Action item: From the first line through the line containing "-- fresh address", transcribe the records exactly and include no other lines.

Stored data

Start of Block

theorem pvInv_step (C : PySem.Dict String (PySem.Dict String Int)) (Bk : PySem.Dict String (List Int))
    (log : List (String × String)) (h : pvInv C Bk) :
    pvInv (pvStepA C log) (pvStepB Bk (pvParse log)) := by
  obtain ⟨hkeys, hnd, hval⟩ := h
  rw [pvStepA_def]
  set a := (pvParse log).1 with ha
  set b := (pvParse log).2 with hb
  show pvInv _ (Bk.modify a [] (fun bs => bs ++ [b]))
  by_cases hc : C.contains a
  · -- existing address
    have haK : a ∈ Bk.keys := hkeys ▸ (PySem.Dict.contains_iff_mem_keys C a).mp hc
    have hBc : Bk.contains a = true := (PySem.Dict.contains_iff_mem_keys Bk a).mpr haK
    rw [if_pos hc]
    have hc1 : (C.modify a PySem.Dict.empty (fun d => d.insert "count" (d.getD "count" 0 + 1))).contains a = true := by
      rw [PySem.Dict.contains_modify]; simp
    have hc2 : ((C.modify a PySem.Dict.empty (fun d => d.insert "count" (d.getD "count" 0 + 1))).modify a PySem.Dict.empty
        (fun d => d.insert "first_block" (min (d.getD "first_block" 0) b))).contains a = true := by
      rw [PySem.Dict.contains_modify]; simp
    refine ⟨?_, ?_, ?_⟩
    · rw [pvKeys_modify, pvKeys_modify, pvKeys_modify, pvKeys_modify,
          if_pos hc2, if_pos hc1, if_pos hc, if_pos hBc, hkeys]
    · rw [pvKeys_modify, if_pos hBc]; exact hnd
    · intro a' ha'
      have ha'K : a' ∈ Bk.keys := by
        rw [pvKeys_modify, if_pos hBc] at ha'; exact ha'
      obtain ⟨hne0, heq0⟩ := hval a' ha'K
      by_cases hEq : a' = a
      · subst hEq
        constructor
        · rw [PySem.Dict.getD_modify_self]; simp
        · rw [PySem.Dict.getD_modify_self, PySem.Dict.getD_modify_self,
              PySem.Dict.getD_modify_self, PySem.Dict.getD_modify_self, heq0]
          exact pvSumm_append _ b hne0
      · constructor
        · rw [PySem.Dict.getD_modify_of_ne _ _ _ hEq]; exact hne0
        · rw [PySem.Dict.getD_modify_of_ne _ _ _ hEq, PySem.Dict.getD_modify_of_ne _ _ _ hEq,
              PySem.Dict.getD_modify_of_ne _ _ _ hEq, PySem.Dict.getD_modify_of_ne _ _ _ hEq]
          exact heq0
  · -- fresh address
    have haK : a ∉ Bk.keys := by
      rw [← hkeys]; intro hmem
      exact hc ((PySem.Dict.contains_iff_mem_keys C a).mpr hmem)
    have hBc : Bk.contains a = false := by
      rcases hb' : Bk.contains a with _ | _
      · rfl
      · exact absurd ((PySem.Dict.contains_iff_mem_keys Bk a).mp hb') haK
    rw [if_neg hc]
    set C1 := C.insert a (PySem.Dict.ofList [("count", 0), ("first_block", b), ("last_block", b)]) with hC1
    have hc1 : C1.contains a = true := by
      rw [hC1, PySem.Dict.contains_insert]; simp
    have hm1 : (C1.modify a PySem.Dict.empty (fun d => d.insert "count" (d.getD "count" 0 + 1))).contains a = true := by
      rw [PySem.Dict.contains_modify]; simp
    have hm2 : ((C1.modify a PySem.Dict.empty (fun d => d.insert "count" (d.getD "count" 0 + 1))).modify a PySem.Dict.empty
        (fun d => d.insert "first_block" (min (d.getD "first_block" 0) b))).contains a = true := by
      rw [PySem.Dict.contains_modify]; simp
    refine ⟨?_, ?_, ?_⟩
    · rw [pvKeys_modify, pvKeys_modify, pvKeys_modify, pvKeys_modify,
          if_pos hm2, if_pos hm1, if_pos hc1, if_neg (by simp [hBc]),
          hC1, PySem.Dict.keys_insert_of_not_contains C _ (by simpa using hc), hkeys]
    · rw [pvKeys_modify, if_neg (by simp [hBc])]
      exact List.Nodup.append hnd (List.nodup_singleton a) (by simpa using haK)
    · intro a' ha'
      rw [pvKeys_modify, if_neg (by simp [hBc]), List.mem_append, List.mem_singleton] at ha'
      by_cases hEq : a' = a
      · subst hEq
        have hBgetD : Bk.getD a [] = [] := PySem.Dict.getD_of_not_contains Bk [] hBc
        constructor
        · rw [PySem.Dict.getD_modify_self, hBgetD]; simp
        · rw [PySem.Dict.getD_modify_self, PySem.Dict.getD_modify_self,
              PySem.Dict.getD_modify_self, PySem.Dict.getD_modify_self, hBgetD]
          have hCget : C1.getD a PySem.Dict.empty
              = PySem.Dict.ofList [("count", 0), ("first_block", b), ("last_block", b)] := by
            rw [hC1, PySem.Dict.getD_insert]; simp
          rw [hCget]
          exact pvSumm_single b
      · have ha'K : a' ∈ Bk.keys := by
          rcases ha' with h1 | h1
          · exact h1
          · exact absurd h1 hEq
        obtain ⟨hne0, heq0⟩ := hval a' ha'K
        constructor
        · rw [PySem.Dict.getD_modify_of_ne _ _ _ hEq]; exact hne0
        · rw [PySem.Dict.getD_modify_of_ne _ _ _ hEq, PySem.Dict.getD_modify_of_ne _ _ _ hEq,
              PySem.Dict.getD_modify_of_ne _ _ _ hEq,
              PySem.Dict.getD_modify_of_ne _ _ _ hEq, hC1,
              PySem.Dict.getD_insert]
          rw [if_neg hEq]
          exact heq0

End of Block

Solved exercise:
theorem pvInv_step (C : PySem.Dict String (PySem.Dict String Int)) (Bk : PySem.Dict String (List Int))
    (log : List (String × String)) (h : pvInv C Bk) :
    pvInv (pvStepA C log) (pvStepB Bk (pvParse log)) := by
  obtain ⟨hkeys, hnd, hval⟩ := h
  rw [pvStepA_def]
  set a := (pvParse log).1 with ha
  set b := (pvParse log).2 with hb
  show pvInv _ (Bk.modify a [] (fun bs => bs ++ [b]))
  by_cases hc : C.contains a
  · -- existing address
    have haK : a ∈ Bk.keys := hkeys ▸ (PySem.Dict.contains_iff_mem_keys C a).mp hc
    have hBc : Bk.contains a = true := (PySem.Dict.contains_iff_mem_keys Bk a).mpr haK
    rw [if_pos hc]
    have hc1 : (C.modify a PySem.Dict.empty (fun d => d.insert "count" (d.getD "count" 0 + 1))).contains a = true := by
      rw [PySem.Dict.contains_modify]; simp
    have hc2 : ((C.modify a PySem.Dict.empty (fun d => d.insert "count" (d.getD "count" 0 + 1))).modify a PySem.Dict.empty
        (fun d => d.insert "first_block" (min (d.getD "first_block" 0) b))).contains a = true := by
      rw [PySem.Dict.contains_modify]; simp
    refine ⟨?_, ?_, ?_⟩
    · rw [pvKeys_modify, pvKeys_modify, pvKeys_modify, pvKeys_modify,
          if_pos hc2, if_pos hc1, if_pos hc, if_pos hBc, hkeys]
    · rw [pvKeys_modify, if_pos hBc]; exact hnd
    · intro a' ha'
      have ha'K : a' ∈ Bk.keys := by
        rw [pvKeys_modify, if_pos hBc] at ha'; exact ha'
      obtain ⟨hne0, heq0⟩ := hval a' ha'K
      by_cases hEq : a' = a
      · subst hEq
        constructor
        · rw [PySem.Dict.getD_modify_self]; simp
        · rw [PySem.Dict.getD_modify_self, PySem.Dict.getD_modify_self,
              PySem.Dict.getD_modify_self, PySem.Dict.getD_modify_self, heq0]
          exact pvSumm_append _ b hne0
      · constructor
        · rw [PySem.Dict.getD_modify_of_ne _ _ _ hEq]; exact hne0
        · rw [PySem.Dict.getD_modify_of_ne _ _ _ hEq, PySem.Dict.getD_modify_of_ne _ _ _ hEq,
              PySem.Dict.getD_modify_of_ne _ _ _ hEq, PySem.Dict.getD_modify_of_ne _ _ _ hEq]
          exact heq0
  · -- fresh address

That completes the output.